Оставалось еще несколько голосов. Сидя подле Нотазая, Ли прикинули: Сеф Хасан, защитник окружающей среды из Египта, вроде бы разрывался по поводу семьи Нова, однако он определенно кое-что понимал, вот и не спешил в постель к Пересу и американскому правительству. Это всегда большой риск, даже если альтернатива – кража у клана иллюзионистов. Что Англия, что Америка редко когда окажутся меньшим из двух зол. Уж об этом-то во всех учебниках сказано. В итоге Хасан промолчал, а Ли равнодушно пожали плечами, и Перес сделал собственный вывод.

– Ладно, – мудро уступил он, несмотря на напряжение. – Однако семья Нова вне нашей юрисдикции.

– Форум обо всем позаботится, – заверил его Нотазай. Хасан при этом продолжал смотреть на экран проектора; на его лице ясно читались невысказанные тревоги. – Объявим крестовый поход, разгоним тему в прессе и социальных сетях, и корпоративное расследование, считайте, обеспечено.

Да, подумали Ли, толпа со своей мнимой добродетельностью наступит на горло правительству, да так, что эта семейка лишится легальных доходов и, возможно, ослабнет на целый финансовый квартал. Уже этого хватит, чтобы их приструнить.
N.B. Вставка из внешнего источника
-- pv_equiv track=rewrite | github.com/kh277/BOJ | 백준/Platinum/12515. 챔피언소트 （Small）/챔피언소트 （Small）.py | solve
-- ===== SOURCE A (Python) =====
-- from collections import deque
--
-- def BFS(start, graph, visited):
--     q = deque()
--     q.append(start)
--     visited[start] = True
--     count = 1
--
--     while q:
--         curV = q.popleft()
--
--         for nextV in graph[curV]:
--             if visited[nextV] == False:
--                 q.append(nextV)
--                 visited[nextV] = True
--                 count += 1
--
--     if count == 1:
--         return 0
--     return count
--
-- def solve(N, A):
--     graph = [[] for _ in range(N+1)]
--     for i in range(1, N+1):
--         graph[i].append(A[i-1])
--
--     visited = [False for _ in range(N+1)]
--     result = 0
--     for i in range(N):
--         if visited[i] == False:
--             result += BFS(i, graph, visited)
--
--     return result
-- ===== SOURCE B (Python) =====
-- def solve(N, A):
--     graph = [[] for _ in range(N+1)]
--     for i in range(1, N+1):
--         graph[i].append(A[i-1])
--
--     visited = [False]*(N+1)
--     result = 0
--     for i in range(N):
--         if not visited[i]:
--             visited[i] = True
--             count = 1
--             cur = i
--             while graph[cur]:
--                 nxt = graph[cur][0]
--                 if visited[nxt]:
--                     break
--                 visited[nxt] = True
--                 count += 1
--                 cur = nxt
--             if count > 1:
--                 result += count
--     return result
-- ===== Notes on version B (the rewrite author's own statement) =====
-- stated objective: simpler
-- what changed: The queue-based BFS (deque, popleft, inner for-loop over successors) is replaced by a direct successor-chain walk with a single `cur` pointer, exploiting that every node has out-degree at most 1; the graph-building loop is kept verbatim.
import Mathlib
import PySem

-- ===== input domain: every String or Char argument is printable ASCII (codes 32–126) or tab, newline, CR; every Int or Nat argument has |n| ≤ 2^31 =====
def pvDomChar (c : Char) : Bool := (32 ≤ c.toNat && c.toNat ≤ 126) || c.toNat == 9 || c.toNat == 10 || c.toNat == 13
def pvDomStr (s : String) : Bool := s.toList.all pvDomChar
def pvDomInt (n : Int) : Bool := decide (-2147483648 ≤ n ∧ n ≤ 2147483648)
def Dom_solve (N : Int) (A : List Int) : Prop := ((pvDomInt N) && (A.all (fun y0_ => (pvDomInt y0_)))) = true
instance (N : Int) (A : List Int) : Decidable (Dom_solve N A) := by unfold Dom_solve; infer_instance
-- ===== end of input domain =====

-- B replaces the queue-based BFS by a single-successor chain walk (out-degree ≤ 1): simpler, same values.

-- ===== PORT A =====
-- shared by both ports: both Pythons build `graph` with the identical loop
-- (graph = [[] for _ in range(N+1)]; for i in range(1, N+1): graph[i].append(A[i-1]))
def buildGraph (N : Int) (A : List Int) : List (List Int) :=
  (PySem.List.pyRange 1 (N+1) 1).foldl
    (fun g i => PySem.List.pySetD g i (PySem.List.pyGetD g i [] ++ [PySem.List.pyGetD A (i-1) 0]))
    (List.replicate (N+1).toNat ([] : List Int))

-- the body of A's `for nextV in graph[curV]` loop, folded over the successor list
def bfsInner (succs : List Int) (q : List Int) (v : List Bool) (c : Int) :
    List Int × List Bool × Int :=
  succs.foldl
    (fun s nextV =>
      if PySem.List.pyGetD s.2.1 nextV false = false then
        (s.1 ++ [nextV], PySem.List.pySetD s.2.1 nextV true, s.2.2 + 1)
      else s)
    (q, v, c)

-- A's `while q:` loop (fuel-bounded; fuel N+2 exceeds the ≤ N+1 possible pops on any input Pre_ admits)
def bfsLoop (g : List (List Int)) : Nat → List Int → List Bool → Int → Int × List Bool
  | 0, _, v, c => (c, v)
  | _ + 1, [], v, c => (c, v)
  | f + 1, curV :: rest, v, c =>
    let s := bfsInner (PySem.List.pyGetD g curV []) rest v c
    bfsLoop g f s.1 s.2.1 s.2.2

def BFS (start : Int) (g : List (List Int)) (v : List Bool) (fuel : Nat) : Int × List Bool :=
  let v1 := PySem.List.pySetD v start true
  let r := bfsLoop g fuel [start] v1 1
  (if r.1 = 1 then 0 else r.1, r.2)

def solve (N : Int) (A : List Int) : Int :=
  let graph := buildGraph N A
  let visited := List.replicate (N+1).toNat false
  ((PySem.List.pyRange 0 N 1).foldl
    (fun s i =>
      if PySem.List.pyGetD s.2 i false = false then
        let r := BFS i graph s.2 ((N+2).toNat)
        (s.1 + r.1, r.2)
      else s)
    ((0 : Int), visited)).1

-- ===== PORT B =====
-- B's `while graph[cur]:` chain walk: follow the unique successor until it is absent or already visited
def chainLoop (g : List (List Int)) : Nat → Int → List Bool → Int → Int × List Bool
  | 0, _, v, c => (c, v)
  | f + 1, cur, v, c =>
    match PySem.List.pyGetD g cur [] with
    | [] => (c, v)
    | nxt :: _ =>
      if PySem.List.pyGetD v nxt false then (c, v)
      else chainLoop g f nxt (PySem.List.pySetD v nxt true) (c + 1)

def solve_alt (N : Int) (A : List Int) : Int :=
  let graph := buildGraph N A
  ((PySem.List.pyRange 0 N 1).foldl
    (fun s i =>
      if PySem.List.pyGetD s.2 i false then s
      else
        let r := chainLoop graph ((N+2).toNat) i (PySem.List.pySetD s.2 i true) 1
        (if 1 < r.1 then s.1 + r.1 else s.1, r.2))
    ((0 : Int), List.replicate (N+1).toNat false)).1

-- ===== PRECONDITION & SPEC =====
-- Pre_ excludes exactly the inputs where Python A (and B) raises IndexError: A shorter than N (raise
-- while building graph), or a successor value outside Python's index range [-(N+1), N] on a node whose
-- edge is examined — nodes 1..N-1 always are; node N's entry A[N-1] is examined iff node N is reached,
-- i.e. iff N or -1 occurs among the first N-1 values.
def Pre_solve (N : Int) (A : List Int) : Prop :=
  N ≤ (A.length : Int) ∧
  (∀ v ∈ A.take (N-1).toNat, -(N+1) ≤ v ∧ v ≤ N) ∧
  ((N ∈ A.take (N-1).toNat ∨ (-1 : Int) ∈ A.take (N-1).toNat) →
    ∀ v ∈ A.take N.toNat, -(N+1) ≤ v ∧ v ≤ N)
instance (N : Int) (A : List Int) : Decidable (Pre_solve N A) := by unfold Pre_solve; infer_instance

def pvWitness_solve : Int × List Int := (3, [1, 2, 3])

def Spec_solve (N : Int) (A : List Int) (out : Int) : Prop := out = solve_alt N A
instance (N : Int) (A : List Int) (out : Int) : Decidable (Spec_solve N A out) := by unfold Spec_solve; infer_instance

-- ===== CLAIM (what is proved, stated in full; the proofs are below) =====
def Claim_equal_solve : Prop := ∀ (N : Int) (A : List Int), Dom_solve N A → Pre_solve N A → Spec_solve N A (solve N A)

-- ===== LEMMAS AND PROOFS =====

-- out-of-range pyGetD is the default, in-range is an element
lemma pyGetD_default_or_mem {α : Type} (xs : List α) (i : Int) (d : α) :
    PySem.List.pyGetD xs i d = d ∨ PySem.List.pyGetD xs i d ∈ xs := by
  by_cases h : PySem.Raise.InRange xs.length i
  · exact Or.inr (PySem.List.pyGetD_mem xs d h)
  · exact Or.inl (PySem.List.pyGetD_of_none xs i d ((PySem.List.pyGet?_eq_none_iff xs i).mpr h))

lemma pyGetD_pySetD_ne (g : List (List Int)) (i j : Int) (v : List Int)
    (hi : 0 ≤ i) (hj : 0 ≤ j) (hne : i ≠ j) :
    PySem.List.pyGetD (PySem.List.pySetD g i v) j ([] : List Int) = PySem.List.pyGetD g j [] := by
  rw [PySem.List.pySetD_of_nonneg g v hi]
  rw [show j = ((j.toNat : Nat) : Int) by omega, PySem.List.pyGetD_natCast, PySem.List.pyGetD_natCast]
  have : i.toNat ≠ j.toNat := by omega
  simp [List.getD, List.getElem?_set_ne this]

-- invariant: folding appends over pairwise-distinct, still-empty, nonnegative indices
-- keeps every entry of the graph of length ≤ 1
lemma build_inv (l : List Int) : ∀ (g : List (List Int)),
    (∀ e ∈ g, e.length ≤ 1) →
    (∀ i ∈ l, 0 ≤ i ∧ PySem.List.pyGetD g i ([] : List Int) = []) →
    l.Pairwise (· ≠ ·) →
    ∀ e ∈ l.foldl (fun g i => PySem.List.pySetD g i (PySem.List.pyGetD g i [] ++ [PySem.List.pyGetD A (i-1) 0])) g,
      e.length ≤ 1 := by
  induction l with
  | nil => intro g hg _ _ e he; exact hg e he
  | cons i t ih =>
    intro g hg hfresh hpw e he
    simp only [List.foldl_cons] at he
    rcases hpw with _ | ⟨hni, hpwt⟩
    have hi0 := (hfresh i (by simp)).1
    have hie := (hfresh i (by simp)).2
    refine ih _ ?_ ?_ hpwt e he
    · intro e' he'
      rw [hie, List.nil_append, PySem.List.pySetD_of_nonneg _ _ hi0] at he'
      rcases List.mem_or_eq_of_mem_set he' with h | h
      · exact hg e' h
      · simp [h]
    · intro j hj
      refine ⟨(hfresh j (by simp [hj])).1, ?_⟩
      rw [pyGetD_pySetD_ne g i j _ hi0 (hfresh j (by simp [hj])).1 (hni j hj)]
      exact (hfresh j (by simp [hj])).2

-- every successor list of the built graph has at most one element
lemma buildGraph_short (N : Int) (A : List Int) :
    ∀ j : Int, (PySem.List.pyGetD (buildGraph N A) j ([] : List Int)).length ≤ 1 := by
  intro j
  have h : ∀ e ∈ buildGraph N A, e.length ≤ 1 := by
    refine build_inv (A := A) (PySem.List.pyRange 1 (N+1) 1) _ ?_ ?_ ?_
    · intro e he; simp [List.eq_of_mem_replicate he]
    · intro i hi
      have hi1 := (PySem.List.mem_pyRange_one.mp hi).1
      constructor
      · omega
      · rcases pyGetD_default_or_mem (List.replicate (N+1).toNat ([] : List Int)) i [] with h | h
        · exact h
        · exact List.eq_of_mem_replicate h
    · exact PySem.List.nodup_pyRange_one 1 (N+1)
  rcases pyGetD_default_or_mem (buildGraph N A) j [] with hd | hm
  · simp [hd]
  · exact h _ hm

-- A's while-loop on the empty queue returns the current state, at any fuel
lemma bfsLoop_nil (g : List (List Int)) (f : Nat) (v : List Bool) (c : Int) :
    bfsLoop g f [] v c = (c, v) := by
  cases f <;> rfl

-- with out-degree ≤ 1 the queue stays a singleton and A's BFS loop IS B's chain walk
lemma bfs_eq_chain (g : List (List Int))
    (hG : ∀ j : Int, (PySem.List.pyGetD g j ([] : List Int)).length ≤ 1) :
    ∀ (f : Nat) (cur : Int) (v : List Bool) (c : Int),
      bfsLoop g f [cur] v c = chainLoop g f cur v c := by
  intro f
  induction f with
  | zero => intro cur v c; rfl
  | succ f ih =>
    intro cur v c
    have h1 := hG cur
    rcases hsucc : PySem.List.pyGetD g cur ([] : List Int) with _ | ⟨a, l⟩
    · simp only [bfsLoop, chainLoop, bfsInner, hsucc, List.foldl_nil]
      exact bfsLoop_nil g f v c
    · have hl : l = [] := by
        rw [hsucc] at h1; simp at h1; exact h1
      subst hl
      simp only [bfsLoop, chainLoop, bfsInner, hsucc, List.foldl_cons, List.foldl_nil]
      by_cases hv : PySem.List.pyGetD v a false = false
      · rw [if_pos hv, if_neg (by simp [hv])]
        simpa using ih a (PySem.List.pySetD v a true) (c + 1)
      · rw [if_neg hv, if_pos (by revert hv; cases PySem.List.pyGetD v a false <;> simp)]
        exact bfsLoop_nil g f v c

-- the chain count never drops below its starting value
lemma chainLoop_ge (g : List (List Int)) :
    ∀ (f : Nat) (cur : Int) (v : List Bool) (c : Int), c ≤ (chainLoop g f cur v c).1 := by
  intro f
  induction f with
  | zero => intro cur v c; exact le_refl c
  | succ f ih =>
    intro cur v c
    simp only [chainLoop]
    rcases PySem.List.pyGetD g cur ([] : List Int) with _ | ⟨a, l⟩
    · exact le_refl c
    · by_cases hv : PySem.List.pyGetD v a false
      · simp [hv]
      · simp only [hv, if_false, Bool.false_eq_true]
        calc c ≤ c + 1 := by omega
          _ ≤ _ := ih a (PySem.List.pySetD v a true) (c + 1)

-- the two per-node fold steps agree on any graph of out-degree ≤ 1
lemma step_eq (g : List (List Int)) (fuel : Nat)
    (hG : ∀ j : Int, (PySem.List.pyGetD g j ([] : List Int)).length ≤ 1)
    (s : Int × List Bool) (i : Int) :
    (if PySem.List.pyGetD s.2 i false = false then
        let r := BFS i g s.2 fuel
        (s.1 + r.1, r.2)
      else s)
    = (if PySem.List.pyGetD s.2 i false then s
      else
        let r := chainLoop g fuel i (PySem.List.pySetD s.2 i true) 1
        (if 1 < r.1 then s.1 + r.1 else s.1, r.2)) := by
  by_cases hv : PySem.List.pyGetD s.2 i false = false
  · rw [if_pos hv, if_neg (by simp [hv])]
    simp only [BFS, bfs_eq_chain g hG]
    have hge := chainLoop_ge g fuel i (PySem.List.pySetD s.2 i true) 1
    rcases h : chainLoop g fuel i (PySem.List.pySetD s.2 i true) 1 with ⟨c, v⟩
    rw [h] at hge
    simp only at hge ⊢
    by_cases hc : c = 1
    · simp [hc]
    · rw [if_neg hc, if_pos (by omega)]
  · rw [if_neg hv, if_pos (by revert hv; cases PySem.List.pyGetD s.2 i false <;> simp)]

-- ===== VERDICT (by name: the statement is the Claim_ definition above) =====
theorem solve_spec : Claim_equal_solve := by
  intro N A _ _
  unfold Spec_solve solve solve_alt
  exact congrArg Prod.fst (PySem.List.foldl_congr_mem (PySem.List.pyRange 0 N 1) _ _
    ((0 : Int), List.replicate (N+1).toNat false)
    (fun s i _ => step_eq (buildGraph N A) ((N+2).toNat) (buildGraph_short N A) s i))
-- pv_equiv track=rewrite | github.com/swkim-sm/practice | codingTest/Programmers/삼각 달팽이/src.py | solution
-- ===== SOURCE A (Python) =====
-- def solution(n):
--     answer = []
--     path = [[-1, 0, 0]] # (x, y, num)
--     cur_num = 1
--     last_num = (n*(n+1))/2
--
--     flag = 0
--     for i in range(n, 0, -1):
--         for j in range(i):
--             # 좌하로 갈 때
--             if flag % 3 == 0:
--                 path.append([path[-1][0]+1, path[-1][1], path[-1][2]+1])
--             # 오른쪽으로 갈 때
--             elif flag % 3 == 1:
--                 path.append([path[-1][0], path[-1][1]+1, path[-1][2]+1])
--             # 좌상으로 갈 때
--             else:
--                 path.append([path[-1][0]-1, path[-1][1]-1, path[-1][2]+1])
--
--         flag += 1
--     path.pop(0)
--     path = sorted(path, key=lambda x:(x[0], x[1]))
--     for x, y, n in path:
--         answer.append(n)
--     return answer
-- ===== SOURCE B (Python) =====
-- def solution(n):
--     # closed form: for each cell, its ring r = min(y, x-y, n-1-x); numbers on
--     # ring r start after the 3(n-3t)-3 cells of each outer ring t < r, i.e. at
--     # base(r) = T(n) - T(n-3r); within the ring: left edge, bottom edge, diagonal.
--     def value(x, y):
--         r = min(y, x - y, n - 1 - x)
--         m = n - 3 * r
--         base = (n * (n + 1) - m * (m + 1)) // 2
--         if y == r:                      # left edge (walked first, downwards)
--             return base + (x - 2 * r) + 1
--         if n - 1 - x == r:              # bottom edge (walked second, rightwards)
--             return base + (m - 1) + (y - r) + 1
--         return base + 2 * m - 2 + (n - 1 - r - x) + 1   # diagonal (walked last, upwards)
--     return [value(x, y) for x in range(n) for y in range(x + 1)]
-- ===== Notes on version B (the rewrite author's own statement) =====
-- stated objective: faster
-- what changed: A simulates the snail walk cell by cell (reading path[-1]), then sorts every generated (x, y, num) triple by coordinate and projects the numbers; B computes each cell's number directly with a closed-form formula from its ring index r = min(y, x-y, n-1-x) and emits the rows in row-major order, with no simulation and no sort.
import Mathlib
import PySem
Сделать сострадательней, заставить платить компенсации, публично, хоть и без ощутимого ущерба для кошелька (учитывая, как они делают деньги).

Семья Нова кинется спасать состояние, то есть, скорее всего, обрубит связи с эмпатом – устранит угрозу, сделает показательный жест доброй воли. Вынудив эмпата подставить собственную семью, Форум получил бы тактическое преимущество, если бы не мизерная вероятность того, что кто-то из Нова заставит его сдаться. Мать – пьяница, отец – тиран, сестры безжалостны, у двух старших – собственные семьи, которые они и станут защищать. Какую такую любовь мог испытывать к ним эмпат?

К тому же, если верить сведениям Эзры Фаулера, Каллум Нова считается мертвым. А то, что он жив – и никто из семейки не знает и даже не догадывается об угрозе его жизни, – доказывало тщетность и безрезультативность покушений.

Ли по этому поводу, естественно, не сказали ничего, поскольку начальство дало ясно понять, что им надо проникнуть в Александрийские архивы и только, никаких других, ненужных действий и ненужной информации. У Ли и правда были собственные интересы, и в данном конкретном случае, например, они гадали, что еще такого мог не сказать Эзра Фаулер. В чем еще Эзра Фаулер ошибался.

Ли тайком провели собственное расследование относительно единственного из шестерых александрийцев, на которого Эзра Фаулер не стал так старательно и щепетильно собирать информацию, – Элизабет Роудс, выпускницу Нью-Йоркского университета магических искусств, которая, как с ироничной уверенностью заявил сам Эзра, никоим образом их целям не поможет. Очевидно же, что она представляла для него личную значимость. С ней он, по своим же словам, «разобрался».